Saved data entries
· · · · ·
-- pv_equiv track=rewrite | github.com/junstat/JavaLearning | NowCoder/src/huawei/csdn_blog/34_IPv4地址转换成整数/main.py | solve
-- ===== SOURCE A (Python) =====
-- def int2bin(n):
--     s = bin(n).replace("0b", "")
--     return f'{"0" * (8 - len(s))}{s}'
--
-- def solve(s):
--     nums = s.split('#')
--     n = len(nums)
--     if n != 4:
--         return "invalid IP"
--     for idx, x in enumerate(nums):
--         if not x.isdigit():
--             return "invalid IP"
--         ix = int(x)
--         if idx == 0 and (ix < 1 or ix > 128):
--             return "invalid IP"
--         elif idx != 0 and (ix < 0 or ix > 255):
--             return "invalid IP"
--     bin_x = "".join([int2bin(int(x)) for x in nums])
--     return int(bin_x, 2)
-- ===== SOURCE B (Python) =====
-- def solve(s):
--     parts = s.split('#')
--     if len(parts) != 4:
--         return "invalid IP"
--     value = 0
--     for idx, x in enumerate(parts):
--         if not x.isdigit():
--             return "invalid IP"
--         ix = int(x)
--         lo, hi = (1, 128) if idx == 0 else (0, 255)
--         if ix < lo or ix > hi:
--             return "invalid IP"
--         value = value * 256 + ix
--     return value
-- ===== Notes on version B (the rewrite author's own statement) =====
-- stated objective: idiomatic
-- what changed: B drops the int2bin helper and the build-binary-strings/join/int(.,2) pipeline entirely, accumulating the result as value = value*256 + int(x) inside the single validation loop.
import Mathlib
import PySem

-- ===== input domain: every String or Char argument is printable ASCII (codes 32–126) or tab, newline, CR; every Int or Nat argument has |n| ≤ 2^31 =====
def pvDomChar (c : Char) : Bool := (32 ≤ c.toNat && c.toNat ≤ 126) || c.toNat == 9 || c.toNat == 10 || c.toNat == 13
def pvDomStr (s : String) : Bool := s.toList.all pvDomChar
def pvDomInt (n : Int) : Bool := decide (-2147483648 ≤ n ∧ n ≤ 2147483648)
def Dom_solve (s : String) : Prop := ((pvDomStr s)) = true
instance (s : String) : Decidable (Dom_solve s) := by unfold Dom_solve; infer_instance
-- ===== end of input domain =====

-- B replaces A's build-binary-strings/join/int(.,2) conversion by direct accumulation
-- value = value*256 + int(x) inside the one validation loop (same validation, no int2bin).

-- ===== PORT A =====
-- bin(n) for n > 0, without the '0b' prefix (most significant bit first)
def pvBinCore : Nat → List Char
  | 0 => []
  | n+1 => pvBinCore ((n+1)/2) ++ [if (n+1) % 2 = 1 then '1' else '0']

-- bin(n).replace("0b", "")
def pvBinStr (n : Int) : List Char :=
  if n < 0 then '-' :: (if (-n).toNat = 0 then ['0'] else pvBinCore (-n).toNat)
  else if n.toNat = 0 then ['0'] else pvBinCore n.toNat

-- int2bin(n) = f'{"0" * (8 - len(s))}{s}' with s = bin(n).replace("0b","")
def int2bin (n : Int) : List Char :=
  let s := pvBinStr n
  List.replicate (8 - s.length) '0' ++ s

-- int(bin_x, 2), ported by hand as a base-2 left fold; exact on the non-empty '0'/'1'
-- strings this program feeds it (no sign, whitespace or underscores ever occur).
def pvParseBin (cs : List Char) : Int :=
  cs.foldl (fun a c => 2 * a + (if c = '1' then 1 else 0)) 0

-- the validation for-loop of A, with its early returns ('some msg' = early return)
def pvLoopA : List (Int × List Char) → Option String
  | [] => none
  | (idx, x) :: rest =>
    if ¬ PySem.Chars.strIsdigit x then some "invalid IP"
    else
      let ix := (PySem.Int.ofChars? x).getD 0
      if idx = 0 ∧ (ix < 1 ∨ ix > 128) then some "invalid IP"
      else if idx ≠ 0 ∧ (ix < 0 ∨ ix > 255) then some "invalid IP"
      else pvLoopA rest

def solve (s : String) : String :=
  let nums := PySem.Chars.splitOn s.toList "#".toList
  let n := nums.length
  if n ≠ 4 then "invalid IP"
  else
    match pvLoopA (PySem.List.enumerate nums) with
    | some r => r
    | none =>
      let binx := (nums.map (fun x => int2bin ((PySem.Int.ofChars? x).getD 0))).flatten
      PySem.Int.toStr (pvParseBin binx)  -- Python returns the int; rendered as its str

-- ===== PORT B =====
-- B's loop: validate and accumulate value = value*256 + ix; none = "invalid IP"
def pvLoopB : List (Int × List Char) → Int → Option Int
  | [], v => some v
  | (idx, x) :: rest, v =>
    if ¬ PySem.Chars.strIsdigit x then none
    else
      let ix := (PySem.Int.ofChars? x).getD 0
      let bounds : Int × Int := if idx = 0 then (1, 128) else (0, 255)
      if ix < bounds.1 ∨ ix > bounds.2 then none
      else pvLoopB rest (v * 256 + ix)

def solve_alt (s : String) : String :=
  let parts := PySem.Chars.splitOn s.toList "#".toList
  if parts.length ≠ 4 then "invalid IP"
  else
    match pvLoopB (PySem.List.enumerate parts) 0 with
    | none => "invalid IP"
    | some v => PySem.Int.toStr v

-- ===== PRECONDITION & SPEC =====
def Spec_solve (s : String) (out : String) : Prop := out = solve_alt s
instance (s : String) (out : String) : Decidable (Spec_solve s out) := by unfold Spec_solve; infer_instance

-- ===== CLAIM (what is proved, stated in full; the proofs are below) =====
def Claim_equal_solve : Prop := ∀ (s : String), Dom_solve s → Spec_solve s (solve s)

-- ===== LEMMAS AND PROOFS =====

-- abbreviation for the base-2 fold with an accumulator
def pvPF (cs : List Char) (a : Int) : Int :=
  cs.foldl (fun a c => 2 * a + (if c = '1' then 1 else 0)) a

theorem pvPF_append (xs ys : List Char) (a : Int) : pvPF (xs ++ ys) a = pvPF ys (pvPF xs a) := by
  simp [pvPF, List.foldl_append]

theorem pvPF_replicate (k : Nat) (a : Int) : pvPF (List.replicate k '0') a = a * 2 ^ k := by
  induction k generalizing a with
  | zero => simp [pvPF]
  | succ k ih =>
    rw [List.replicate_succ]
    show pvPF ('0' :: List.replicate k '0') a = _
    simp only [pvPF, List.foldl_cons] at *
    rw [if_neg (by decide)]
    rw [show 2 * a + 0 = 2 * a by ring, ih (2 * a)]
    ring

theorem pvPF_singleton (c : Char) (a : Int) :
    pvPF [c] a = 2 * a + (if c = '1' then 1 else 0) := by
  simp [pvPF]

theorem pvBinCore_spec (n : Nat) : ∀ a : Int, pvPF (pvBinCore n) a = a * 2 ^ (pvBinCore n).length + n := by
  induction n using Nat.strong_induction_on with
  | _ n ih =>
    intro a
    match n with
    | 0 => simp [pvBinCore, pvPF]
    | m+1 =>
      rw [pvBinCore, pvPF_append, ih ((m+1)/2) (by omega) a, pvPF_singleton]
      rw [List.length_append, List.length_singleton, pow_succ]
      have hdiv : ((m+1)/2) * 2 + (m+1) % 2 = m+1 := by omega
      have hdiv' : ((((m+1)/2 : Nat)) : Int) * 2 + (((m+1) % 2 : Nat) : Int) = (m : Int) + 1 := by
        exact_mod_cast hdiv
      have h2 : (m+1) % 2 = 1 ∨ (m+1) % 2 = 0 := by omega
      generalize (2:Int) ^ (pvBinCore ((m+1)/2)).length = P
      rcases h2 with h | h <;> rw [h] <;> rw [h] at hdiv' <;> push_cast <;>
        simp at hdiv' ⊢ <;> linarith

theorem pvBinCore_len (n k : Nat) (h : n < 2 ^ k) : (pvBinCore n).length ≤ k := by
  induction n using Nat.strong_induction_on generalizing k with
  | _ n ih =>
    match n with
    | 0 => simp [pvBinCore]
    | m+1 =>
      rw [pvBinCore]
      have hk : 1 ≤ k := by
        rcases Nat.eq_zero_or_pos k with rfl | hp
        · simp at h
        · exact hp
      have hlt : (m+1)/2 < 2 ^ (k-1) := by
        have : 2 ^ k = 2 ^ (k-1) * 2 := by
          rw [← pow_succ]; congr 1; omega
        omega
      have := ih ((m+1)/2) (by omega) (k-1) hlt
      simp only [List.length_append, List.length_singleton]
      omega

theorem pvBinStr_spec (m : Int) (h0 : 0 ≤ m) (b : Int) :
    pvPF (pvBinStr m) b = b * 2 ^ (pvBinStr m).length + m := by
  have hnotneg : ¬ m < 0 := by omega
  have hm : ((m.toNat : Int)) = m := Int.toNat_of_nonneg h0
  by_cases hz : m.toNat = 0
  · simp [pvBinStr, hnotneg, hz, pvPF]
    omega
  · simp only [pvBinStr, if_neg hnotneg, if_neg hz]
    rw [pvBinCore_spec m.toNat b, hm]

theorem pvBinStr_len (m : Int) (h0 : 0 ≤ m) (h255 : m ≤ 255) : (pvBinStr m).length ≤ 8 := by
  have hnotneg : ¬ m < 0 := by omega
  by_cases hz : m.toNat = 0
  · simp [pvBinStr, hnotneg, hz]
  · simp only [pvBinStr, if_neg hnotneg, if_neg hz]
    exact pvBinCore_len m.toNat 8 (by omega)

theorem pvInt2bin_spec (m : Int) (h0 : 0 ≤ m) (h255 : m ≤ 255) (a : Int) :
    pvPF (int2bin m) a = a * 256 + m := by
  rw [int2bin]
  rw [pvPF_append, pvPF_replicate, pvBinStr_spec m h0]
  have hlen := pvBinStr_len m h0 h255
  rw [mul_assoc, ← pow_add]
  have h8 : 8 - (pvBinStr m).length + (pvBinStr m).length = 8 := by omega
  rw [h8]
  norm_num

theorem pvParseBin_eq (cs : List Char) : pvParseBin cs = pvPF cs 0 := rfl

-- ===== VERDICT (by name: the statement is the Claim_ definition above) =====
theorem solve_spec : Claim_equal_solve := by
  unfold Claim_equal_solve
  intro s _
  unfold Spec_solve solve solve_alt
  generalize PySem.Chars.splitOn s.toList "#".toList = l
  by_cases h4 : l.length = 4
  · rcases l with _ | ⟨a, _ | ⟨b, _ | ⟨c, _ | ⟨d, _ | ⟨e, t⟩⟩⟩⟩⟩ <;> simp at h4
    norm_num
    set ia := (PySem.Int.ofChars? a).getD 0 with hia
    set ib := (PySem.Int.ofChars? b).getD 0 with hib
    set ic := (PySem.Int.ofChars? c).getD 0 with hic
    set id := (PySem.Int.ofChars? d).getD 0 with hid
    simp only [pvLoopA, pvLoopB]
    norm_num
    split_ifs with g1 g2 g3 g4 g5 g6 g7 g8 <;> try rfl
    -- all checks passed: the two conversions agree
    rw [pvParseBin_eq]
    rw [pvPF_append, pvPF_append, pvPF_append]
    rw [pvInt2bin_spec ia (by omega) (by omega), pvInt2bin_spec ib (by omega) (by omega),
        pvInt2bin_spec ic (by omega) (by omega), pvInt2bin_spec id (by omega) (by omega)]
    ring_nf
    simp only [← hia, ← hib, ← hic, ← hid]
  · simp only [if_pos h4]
· · · · ·
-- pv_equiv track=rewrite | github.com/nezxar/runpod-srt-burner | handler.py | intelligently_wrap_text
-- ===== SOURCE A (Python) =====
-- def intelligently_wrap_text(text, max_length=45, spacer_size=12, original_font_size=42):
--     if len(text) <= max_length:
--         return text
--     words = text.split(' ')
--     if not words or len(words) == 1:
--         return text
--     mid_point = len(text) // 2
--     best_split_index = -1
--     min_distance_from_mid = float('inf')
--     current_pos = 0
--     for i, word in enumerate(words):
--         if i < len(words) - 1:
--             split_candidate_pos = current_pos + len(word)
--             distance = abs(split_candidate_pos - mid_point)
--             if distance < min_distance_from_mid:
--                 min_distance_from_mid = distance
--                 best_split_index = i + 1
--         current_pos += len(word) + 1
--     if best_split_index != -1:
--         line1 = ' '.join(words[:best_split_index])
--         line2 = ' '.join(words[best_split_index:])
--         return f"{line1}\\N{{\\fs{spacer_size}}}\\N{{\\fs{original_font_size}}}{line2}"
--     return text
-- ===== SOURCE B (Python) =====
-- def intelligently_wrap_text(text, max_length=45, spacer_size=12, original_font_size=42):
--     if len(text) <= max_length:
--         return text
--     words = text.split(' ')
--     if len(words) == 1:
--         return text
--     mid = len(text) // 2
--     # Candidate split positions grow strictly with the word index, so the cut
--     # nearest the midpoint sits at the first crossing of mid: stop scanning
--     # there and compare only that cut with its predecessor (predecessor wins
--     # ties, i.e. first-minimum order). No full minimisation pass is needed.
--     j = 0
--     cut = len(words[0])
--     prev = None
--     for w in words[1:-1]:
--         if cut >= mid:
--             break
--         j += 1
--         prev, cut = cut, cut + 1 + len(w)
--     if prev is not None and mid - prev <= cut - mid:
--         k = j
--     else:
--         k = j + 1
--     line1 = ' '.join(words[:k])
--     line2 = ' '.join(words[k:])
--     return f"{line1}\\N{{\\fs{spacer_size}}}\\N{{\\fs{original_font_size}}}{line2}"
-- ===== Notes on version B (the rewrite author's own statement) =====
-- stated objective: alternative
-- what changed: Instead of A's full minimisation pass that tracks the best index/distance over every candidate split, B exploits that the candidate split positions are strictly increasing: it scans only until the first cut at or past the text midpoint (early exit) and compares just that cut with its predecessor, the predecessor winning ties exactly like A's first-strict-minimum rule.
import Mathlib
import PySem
· · · · ·
DIRECTIONS FOR THIS TASK — In the records above, each line with the string "strings" should be copied.

EXERCISE RESULT —
-- what changed: B drops the int2bin helper and the build-binary-strings/join/int(.,2) pipeline entirely, accumulating the result as value = value*256 + int(x) inside the single validation loop.
-- B replaces A's build-binary-strings/join/int(.,2) conversion by direct accumulation
-- strings this program feeds it (no sign, whitespace or underscores ever occur).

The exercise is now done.